Open Source Product Innovation and Marketing Collaboration

According to Wikipedia, “Innovation in its modern meaning is a new idea, creative thoughts, new imaginations in the form of device or method. Innovation is also often viewed as the application of better solutions that meet new requirements, unarticulated needs or existing market needs. Such innovation takes place through the provision of more effective products, processes, services, technologies or business models that are made available to markets, governments and society.

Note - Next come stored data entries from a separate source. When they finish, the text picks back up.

-- pv_equiv track=rewrite | github.com/ainkinen/AoC2015 | aoc2015/day11/__init__.py | has_increasing_chain
-- ===== SOURCE A (Python) =====
-- def has_increasing_chain(string: str) -> bool:
--     for i in range(2, len(string)):
--         a = ord(string[i - 2])
--         b = ord(string[i - 1])
--         c = ord(string[i])
--
--         if a == c - 2 and b == c - 1:
--             return True
--
--     return False
-- ===== SOURCE B (Python) =====
-- def has_increasing_chain(string: str) -> bool:
--     streak = 1
--     for prev, curr in zip(string, string[1:]):
--         if ord(curr) == ord(prev) + 1:
--             streak += 1
--             if streak >= 3:
--                 return True
--         else:
--             streak = 1
--     return False
-- ===== Notes on version B (the rewrite author's own statement) =====
-- stated objective: alternative
-- what changed: Replaces the independent three-character window check at each index by a single pass over adjacent pairs that maintains the length of the current consecutive-increment streak, returning True when it reaches 3.
import Mathlib
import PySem

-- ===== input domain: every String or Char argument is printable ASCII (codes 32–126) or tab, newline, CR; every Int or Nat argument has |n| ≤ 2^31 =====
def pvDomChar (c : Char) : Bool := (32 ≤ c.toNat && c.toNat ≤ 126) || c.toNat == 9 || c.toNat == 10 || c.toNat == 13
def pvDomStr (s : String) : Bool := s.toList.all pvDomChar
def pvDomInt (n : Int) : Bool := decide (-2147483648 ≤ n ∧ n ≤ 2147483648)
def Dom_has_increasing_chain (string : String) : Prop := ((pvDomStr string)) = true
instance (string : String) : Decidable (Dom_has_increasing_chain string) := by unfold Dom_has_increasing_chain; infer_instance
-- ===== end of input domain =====

-- B replaces A's per-index three-character window test by a running streak counter over adjacent pairs (alternative decomposition, same cost).

-- ===== PORT A =====
-- A's loop `for i in range(2, len(string))` with early return: recursion on the index i.
def hicLoopA (cs : List Char) (i : Nat) : Bool :=
  if _h : i < cs.length then
    let a : Int := (cs.getD (i - 2) default).toNat
    let b : Int := (cs.getD (i - 1) default).toNat
    let c : Int := (cs.getD i default).toNat
    if a == c - 2 && b == c - 1 then true else hicLoopA cs (i + 1)
  else false
termination_by cs.length - i

def has_increasing_chain (string : String) : Bool :=
  hicLoopA string.toList 2

-- ===== PORT B =====
-- B's loop over zip(string, string[1:]) carrying (prev, streak), with early return at streak ≥ 3.
def hicLoopB (prev : Char) (rest : List Char) (streak : Nat) : Bool :=
  match rest with
  | [] => false
  | curr :: rs =>
    if curr.toNat == prev.toNat + 1 then
      let s := streak + 1
      if 3 ≤ s then true else hicLoopB curr rs s
    else hicLoopB curr rs 1

def has_increasing_chain_alt (string : String) : Bool :=
  match string.toList with
  | [] => false
  | p :: rest => hicLoopB p rest 1

-- ===== PRECONDITION & SPEC =====
def Spec_has_increasing_chain (string : String) (out : Bool) : Prop := out = has_increasing_chain_alt string
instance (string : String) (out : Bool) : Decidable (Spec_has_increasing_chain string out) := by unfold Spec_has_increasing_chain; infer_instance

-- ===== CLAIM (what is proved, stated in full; the proofs are below) =====
def Claim_equal_has_increasing_chain : Prop := ∀ (string : String), Dom_has_increasing_chain string → Spec_has_increasing_chain string (has_increasing_chain string)

-- ===== LEMMAS AND PROOFS =====

-- reference predicate: some window of three consecutive positions is an increasing run
def chain3 : List Char → Bool
  | x :: y :: z :: r => (y.toNat == x.toNat + 1 && z.toNat == y.toNat + 1) || chain3 (y :: z :: r)
  | _ => false

theorem chain3_cons (x y z : Char) (r : List Char) :
    chain3 (x :: y :: z :: r)
      = ((y.toNat == x.toNat + 1 && z.toNat == y.toNat + 1) || chain3 (y :: z :: r)) := rfl

theorem chain3_short (l : List Char) (h : l.length < 3) : chain3 l = false := by
  match l with
  | [] => rfl
  | [_] => rfl
  | [_, _] => rfl
  | _ :: _ :: _ :: _ => simp at h; omega

theorem hicLoopA_eq_chain3 (n : Nat) : ∀ (cs : List Char) (k : Nat), cs.length - k ≤ n →
    hicLoopA cs (k + 2) = chain3 (cs.drop k) := by
  induction n with
  | zero =>
    intro cs k h
    rw [hicLoopA, dif_neg (by omega)]
    rw [chain3_short _ (by simp; omega)]
  | succ n ih =>
    intro cs k h
    by_cases hlt : k + 2 < cs.length
    · have h0 : k < cs.length := by omega
      have h1 : k + 1 < cs.length := by omega
      have e1 : List.drop (k + 1) cs = cs[k + 1] :: cs[k + 2] :: List.drop (k + 3) cs := by
        rw [List.drop_eq_getElem_cons h1,
            List.drop_eq_getElem_cons (show k + 1 + 1 < cs.length by omega)]
      have e0 : List.drop k cs = cs[k] :: cs[k + 1] :: cs[k + 2] :: List.drop (k + 3) cs := by
        rw [List.drop_eq_getElem_cons h0, e1]
      have hrec : hicLoopA cs (k + 3) = chain3 (cs[k + 1] :: cs[k + 2] :: List.drop (k + 3) cs) := by
        rw [ih cs (k + 1) (by omega), e1]
      rw [hicLoopA, dif_pos hlt, e0]
      simp only [chain3_cons, show k + 2 - 2 = k from rfl, show k + 2 - 1 = k + 1 from rfl,
        show k + 2 + 1 = k + 3 from rfl,
        List.getD_eq_getElem _ _ h0, List.getD_eq_getElem _ _ h1, List.getD_eq_getElem _ _ hlt,
        hrec]
      have hAB : ((cs[k].toNat : Int) == (cs[k + 2].toNat : Int) - 2
            && (cs[k + 1].toNat : Int) == (cs[k + 2].toNat : Int) - 1)
          = (cs[k + 1].toNat == cs[k].toNat + 1 && cs[k + 2].toNat == cs[k + 1].toNat + 1) := by
        rw [Bool.eq_iff_iff]
        simp only [Bool.and_eq_true, beq_iff_eq]
        omega
      rcases Bool.eq_false_or_eq_true
          (cs[k + 1].toNat == cs[k].toNat + 1 && cs[k + 2].toNat == cs[k + 1].toNat + 1) with hb | hb <;>
        rw [hAB, hb] <;> simp
    · rw [hicLoopA, dif_neg (by omega)]
      rw [chain3_short _ (by simp; omega)]

theorem hicLoopB_chain3 : ∀ (rest : List Char) (prev : Char),
    hicLoopB prev rest 1 = chain3 (prev :: rest) ∧
    hicLoopB prev rest 2 = ((match rest with
        | [] => false
        | c :: _ => c.toNat == prev.toNat + 1) || chain3 (prev :: rest)) := by
  intro rest
  induction rest with
  | nil => intro prev; constructor <;> rfl
  | cons c rs ih =>
    intro prev
    obtain ⟨ih1, ih2⟩ := ih c
    constructor
    · by_cases hc : (c.toNat == prev.toNat + 1) = true
      · rw [hicLoopB, if_pos hc]
        simp only [show ¬ (3 ≤ 2) by omega]
        rw [ih2]
        match rs with
        | [] => simp [chain3]
        | z :: r => simp [chain3, hc]
      · rw [hicLoopB, if_neg hc, ih1]
        match rs with
        | [] => simp [chain3]
        | z :: r => simp [chain3, hc]
    · by_cases hc : (c.toNat == prev.toNat + 1) = true
      · rw [hicLoopB, if_pos hc]
        simp [hc]
      · rw [hicLoopB, if_neg hc, ih1]
        match rs with
        | [] => simp [chain3, hc]
        | z :: r => simp [chain3, hc]

-- ===== VERDICT (by name: the statement is the Claim_ definition above) =====
theorem has_increasing_chain_spec : Claim_equal_has_increasing_chain := by
  intro s _
  unfold Spec_has_increasing_chain has_increasing_chain has_increasing_chain_alt
  have hA : hicLoopA s.toList 2 = chain3 s.toList := by
    have := hicLoopA_eq_chain3 s.toList.length s.toList 0 (by omega)
    simpa using this
  rw [hA]
  match h : s.toList with
  | [] => rfl
  | p :: rest => exact ((hicLoopB_chain3 rest p).1).symm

Personally, I like the use of the term “more effective” above. It says something important which is often missing in open source products. It’s not good enough to only write beautifully-engineered technology, because that’s often not what counts as more effective in the eyes of those who buy. We need to think through the whole context outside of engineering – the processes, the services, the business models etc – and we need to ensure that the big picture looks and feels more effective overall.

This is where marketing professionals, in particular, come in. Constantly measuring and updating market understanding and identifying buying triggers is central to their role. This is not a passive activity, but rather a very active one based on ongoing SEO, performance analysis and content generation, amongst other factors. If you’ve hired a marketing professional to make your website look pretty and announce solely releases, then please go and apologize to them immediately!

In general, product should exist at the crossroads of engineering and marketing

In general, product should exist at the crossroads of engineering and marketing. If it does not, I would suggest you to revise your strategy. Of course, not all open source development is about product, but where product is the aim, this guideline is important. At Crust, where we produce “The open source Salesforce alternative”, marketing and engineering constantly engage on feature shape and prioritisation.

Open source technologies, in particular where they are based on 100% open source code and freely distributed (i.e. not open core), can have an out-sized economic impact compared to upfront investment. Large-scale distribution is a natural course for well-conceived products to take and it takes high skill to maintain large feature sets on a fraction of the money of giant cloud vendors. This puts some natural downward pressure on budgets of the marketing departments of open source businesses. However, that downward pressure is a poor excuse for not setting targets to grow marketing expenditure. It’s the equivalent to coders saying “this problem is hard, so we’re not going to do it”. It, therefore, helps to look at the problem from a completely different perspective.

A good product manager cannot contemplate uncontrolled and unmaintainable feature sprawl. It makes sense, at a certain point, to put the emphasis elsewhere. In place of expanding the code base, one can expand marketing presence. Driving additional demand for existing features is a sustainable business model as long as you can count your return on investment, which any competent marketing manager should be able to do. Using marketing resources to understand which features are motivating buyer decision-making becomes critical to the healthy functioning of a growing business.

Open source vendors tend to be smaller in revenue terms than proprietary vendors, even if adoption of their products is often higher. However, there is at least one way open source vendors can get the most out of marketing expenditure. Marketing resources can, and should be, federated over certain subjects. For example, the open standards drum can always be beaten harder as can the growing requirement best practice education for free technology transfer as the world faces unprecedented challenges. But perhaps the the most immediate opportunity for strategic market(ing) alignment in Europe is the growing movement towards Digital Sovereignty, as espoused by initiatives such as Gaia-X and influential platform vendors such as Univention.

Digital Sovereignty demands that open source vendors start acting “cluefully”. Being smaller means having to be practical and the best returns can be achieved by optimising marketing structures and presence. The challenge is no means impossible – innovating our marketing models in line with our collaborative values should come naturally.